====== Extracted data
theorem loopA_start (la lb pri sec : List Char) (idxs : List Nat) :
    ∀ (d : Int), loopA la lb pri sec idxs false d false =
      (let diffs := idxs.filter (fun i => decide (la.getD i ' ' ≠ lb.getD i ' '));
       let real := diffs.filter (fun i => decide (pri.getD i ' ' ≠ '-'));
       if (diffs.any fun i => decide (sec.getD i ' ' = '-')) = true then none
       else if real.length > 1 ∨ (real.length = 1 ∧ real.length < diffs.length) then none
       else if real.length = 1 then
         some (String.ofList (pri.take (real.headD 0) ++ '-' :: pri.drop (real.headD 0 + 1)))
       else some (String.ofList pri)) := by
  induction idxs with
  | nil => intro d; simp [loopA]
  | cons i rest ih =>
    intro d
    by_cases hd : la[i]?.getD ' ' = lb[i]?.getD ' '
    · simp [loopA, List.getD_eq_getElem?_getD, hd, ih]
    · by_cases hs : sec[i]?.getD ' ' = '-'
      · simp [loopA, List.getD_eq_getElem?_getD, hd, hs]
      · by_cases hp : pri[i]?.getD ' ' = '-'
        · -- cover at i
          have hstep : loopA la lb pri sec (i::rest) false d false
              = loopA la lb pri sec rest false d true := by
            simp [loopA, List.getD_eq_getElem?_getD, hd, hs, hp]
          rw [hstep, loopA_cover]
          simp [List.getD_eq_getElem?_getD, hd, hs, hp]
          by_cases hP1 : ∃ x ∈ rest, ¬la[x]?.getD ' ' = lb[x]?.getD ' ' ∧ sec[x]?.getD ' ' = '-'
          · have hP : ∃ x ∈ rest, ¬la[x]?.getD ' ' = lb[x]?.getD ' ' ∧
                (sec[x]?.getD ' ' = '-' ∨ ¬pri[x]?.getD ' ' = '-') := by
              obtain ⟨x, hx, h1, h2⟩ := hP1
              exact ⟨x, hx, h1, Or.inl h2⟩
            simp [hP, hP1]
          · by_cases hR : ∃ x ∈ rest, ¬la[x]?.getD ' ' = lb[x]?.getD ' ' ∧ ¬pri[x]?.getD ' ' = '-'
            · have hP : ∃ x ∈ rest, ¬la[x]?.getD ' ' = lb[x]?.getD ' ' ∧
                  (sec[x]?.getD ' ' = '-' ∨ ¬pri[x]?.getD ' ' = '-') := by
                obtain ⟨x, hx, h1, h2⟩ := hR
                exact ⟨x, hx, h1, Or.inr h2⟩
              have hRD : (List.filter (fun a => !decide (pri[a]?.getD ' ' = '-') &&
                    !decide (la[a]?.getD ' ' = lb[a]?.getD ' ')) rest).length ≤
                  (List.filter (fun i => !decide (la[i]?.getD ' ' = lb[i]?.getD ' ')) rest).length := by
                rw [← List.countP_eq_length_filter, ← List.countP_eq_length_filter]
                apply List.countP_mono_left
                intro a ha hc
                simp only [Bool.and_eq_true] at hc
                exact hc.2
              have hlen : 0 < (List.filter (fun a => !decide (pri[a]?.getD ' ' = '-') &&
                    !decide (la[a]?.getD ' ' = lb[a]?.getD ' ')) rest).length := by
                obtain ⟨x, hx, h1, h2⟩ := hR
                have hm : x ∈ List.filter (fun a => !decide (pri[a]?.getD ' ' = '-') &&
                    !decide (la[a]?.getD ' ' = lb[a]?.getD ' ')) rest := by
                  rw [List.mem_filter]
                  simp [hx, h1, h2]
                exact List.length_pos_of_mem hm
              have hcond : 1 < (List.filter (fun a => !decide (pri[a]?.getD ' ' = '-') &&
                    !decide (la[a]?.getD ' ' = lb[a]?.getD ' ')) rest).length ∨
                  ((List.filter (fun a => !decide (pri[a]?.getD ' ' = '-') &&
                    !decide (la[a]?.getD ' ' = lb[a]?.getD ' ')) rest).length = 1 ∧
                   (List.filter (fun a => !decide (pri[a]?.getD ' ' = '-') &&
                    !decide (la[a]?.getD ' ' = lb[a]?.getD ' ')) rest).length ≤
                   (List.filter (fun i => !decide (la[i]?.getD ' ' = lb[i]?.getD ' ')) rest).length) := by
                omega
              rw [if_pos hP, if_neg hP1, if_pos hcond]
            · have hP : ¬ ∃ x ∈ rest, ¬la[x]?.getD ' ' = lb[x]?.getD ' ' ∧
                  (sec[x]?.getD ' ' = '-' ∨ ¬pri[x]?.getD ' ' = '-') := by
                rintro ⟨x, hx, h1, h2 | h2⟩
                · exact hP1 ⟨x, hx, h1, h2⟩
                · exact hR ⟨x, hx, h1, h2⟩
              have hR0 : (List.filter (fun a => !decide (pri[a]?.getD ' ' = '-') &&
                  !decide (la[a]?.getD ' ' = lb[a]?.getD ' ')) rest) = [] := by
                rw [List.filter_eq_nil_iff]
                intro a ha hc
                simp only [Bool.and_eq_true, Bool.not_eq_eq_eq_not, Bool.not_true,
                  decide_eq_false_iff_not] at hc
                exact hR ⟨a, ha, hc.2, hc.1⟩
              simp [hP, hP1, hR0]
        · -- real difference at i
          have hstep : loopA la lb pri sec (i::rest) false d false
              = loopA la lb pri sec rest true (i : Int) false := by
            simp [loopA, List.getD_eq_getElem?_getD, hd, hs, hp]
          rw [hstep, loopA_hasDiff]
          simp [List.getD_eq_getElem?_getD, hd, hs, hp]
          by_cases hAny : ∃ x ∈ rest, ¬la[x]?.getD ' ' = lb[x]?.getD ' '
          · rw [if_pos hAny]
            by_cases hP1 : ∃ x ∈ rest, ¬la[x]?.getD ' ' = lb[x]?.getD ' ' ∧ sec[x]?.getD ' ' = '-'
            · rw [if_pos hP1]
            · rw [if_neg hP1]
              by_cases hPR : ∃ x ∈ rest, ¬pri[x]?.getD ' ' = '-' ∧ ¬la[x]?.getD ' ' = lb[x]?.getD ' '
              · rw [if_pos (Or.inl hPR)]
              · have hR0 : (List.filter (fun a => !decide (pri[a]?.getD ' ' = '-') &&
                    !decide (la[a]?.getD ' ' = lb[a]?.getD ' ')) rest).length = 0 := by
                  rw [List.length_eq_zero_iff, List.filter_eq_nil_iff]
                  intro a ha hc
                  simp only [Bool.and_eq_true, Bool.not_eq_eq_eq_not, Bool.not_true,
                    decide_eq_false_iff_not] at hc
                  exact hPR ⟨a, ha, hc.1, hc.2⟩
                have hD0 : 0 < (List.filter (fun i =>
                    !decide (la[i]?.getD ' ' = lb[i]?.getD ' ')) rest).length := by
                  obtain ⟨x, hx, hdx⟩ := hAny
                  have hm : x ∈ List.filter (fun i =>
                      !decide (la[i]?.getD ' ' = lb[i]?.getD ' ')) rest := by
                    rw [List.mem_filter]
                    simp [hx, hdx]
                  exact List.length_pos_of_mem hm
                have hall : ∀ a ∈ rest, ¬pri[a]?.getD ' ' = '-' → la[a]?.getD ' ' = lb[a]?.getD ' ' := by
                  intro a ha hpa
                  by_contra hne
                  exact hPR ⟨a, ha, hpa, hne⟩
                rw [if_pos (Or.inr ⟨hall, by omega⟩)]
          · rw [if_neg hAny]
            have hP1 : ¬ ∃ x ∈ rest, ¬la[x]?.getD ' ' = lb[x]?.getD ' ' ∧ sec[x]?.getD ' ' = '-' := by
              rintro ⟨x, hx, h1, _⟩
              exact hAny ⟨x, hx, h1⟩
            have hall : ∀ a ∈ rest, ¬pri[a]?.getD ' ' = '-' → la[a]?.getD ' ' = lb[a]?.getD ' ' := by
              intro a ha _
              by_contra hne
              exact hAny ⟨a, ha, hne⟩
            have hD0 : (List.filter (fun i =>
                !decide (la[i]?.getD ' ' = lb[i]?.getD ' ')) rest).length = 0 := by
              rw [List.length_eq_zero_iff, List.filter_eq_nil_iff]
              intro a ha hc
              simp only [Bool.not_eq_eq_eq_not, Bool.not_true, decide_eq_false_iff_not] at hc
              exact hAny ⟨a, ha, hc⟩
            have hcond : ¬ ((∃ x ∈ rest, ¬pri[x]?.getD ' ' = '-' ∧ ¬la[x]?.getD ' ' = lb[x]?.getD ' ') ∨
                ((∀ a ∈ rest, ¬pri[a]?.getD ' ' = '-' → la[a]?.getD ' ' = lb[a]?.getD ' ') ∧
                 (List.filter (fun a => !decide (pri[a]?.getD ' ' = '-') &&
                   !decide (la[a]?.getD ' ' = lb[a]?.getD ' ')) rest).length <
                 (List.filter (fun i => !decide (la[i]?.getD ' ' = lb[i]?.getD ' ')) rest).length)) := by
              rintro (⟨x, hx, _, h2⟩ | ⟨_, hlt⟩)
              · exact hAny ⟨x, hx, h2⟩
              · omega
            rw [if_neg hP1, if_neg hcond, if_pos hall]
============
What is needed: Using the entries above, give again exactly the lines from the line holding "rw [if_pos hAny]" through the line holding "exact hPR ⟨a, ha, hc.1, hc.2⟩". Include both end lines and nothing else.

Expected answer:
          · rw [if_pos hAny]
            by_cases hP1 : ∃ x ∈ rest, ¬la[x]?.getD ' ' = lb[x]?.getD ' ' ∧ sec[x]?.getD ' ' = '-'
            · rw [if_pos hP1]
            · rw [if_neg hP1]
              by_cases hPR : ∃ x ∈ rest, ¬pri[x]?.getD ' ' = '-' ∧ ¬la[x]?.getD ' ' = lb[x]?.getD ' '
              · rw [if_pos (Or.inl hPR)]
              · have hR0 : (List.filter (fun a => !decide (pri[a]?.getD ' ' = '-') &&
                    !decide (la[a]?.getD ' ' = lb[a]?.getD ' ')) rest).length = 0 := by
                  rw [List.length_eq_zero_iff, List.filter_eq_nil_iff]
                  intro a ha hc
                  simp only [Bool.and_eq_true, Bool.not_eq_eq_eq_not, Bool.not_true,
                    decide_eq_false_iff_not] at hc
                  exact hPR ⟨a, ha, hc.1, hc.2⟩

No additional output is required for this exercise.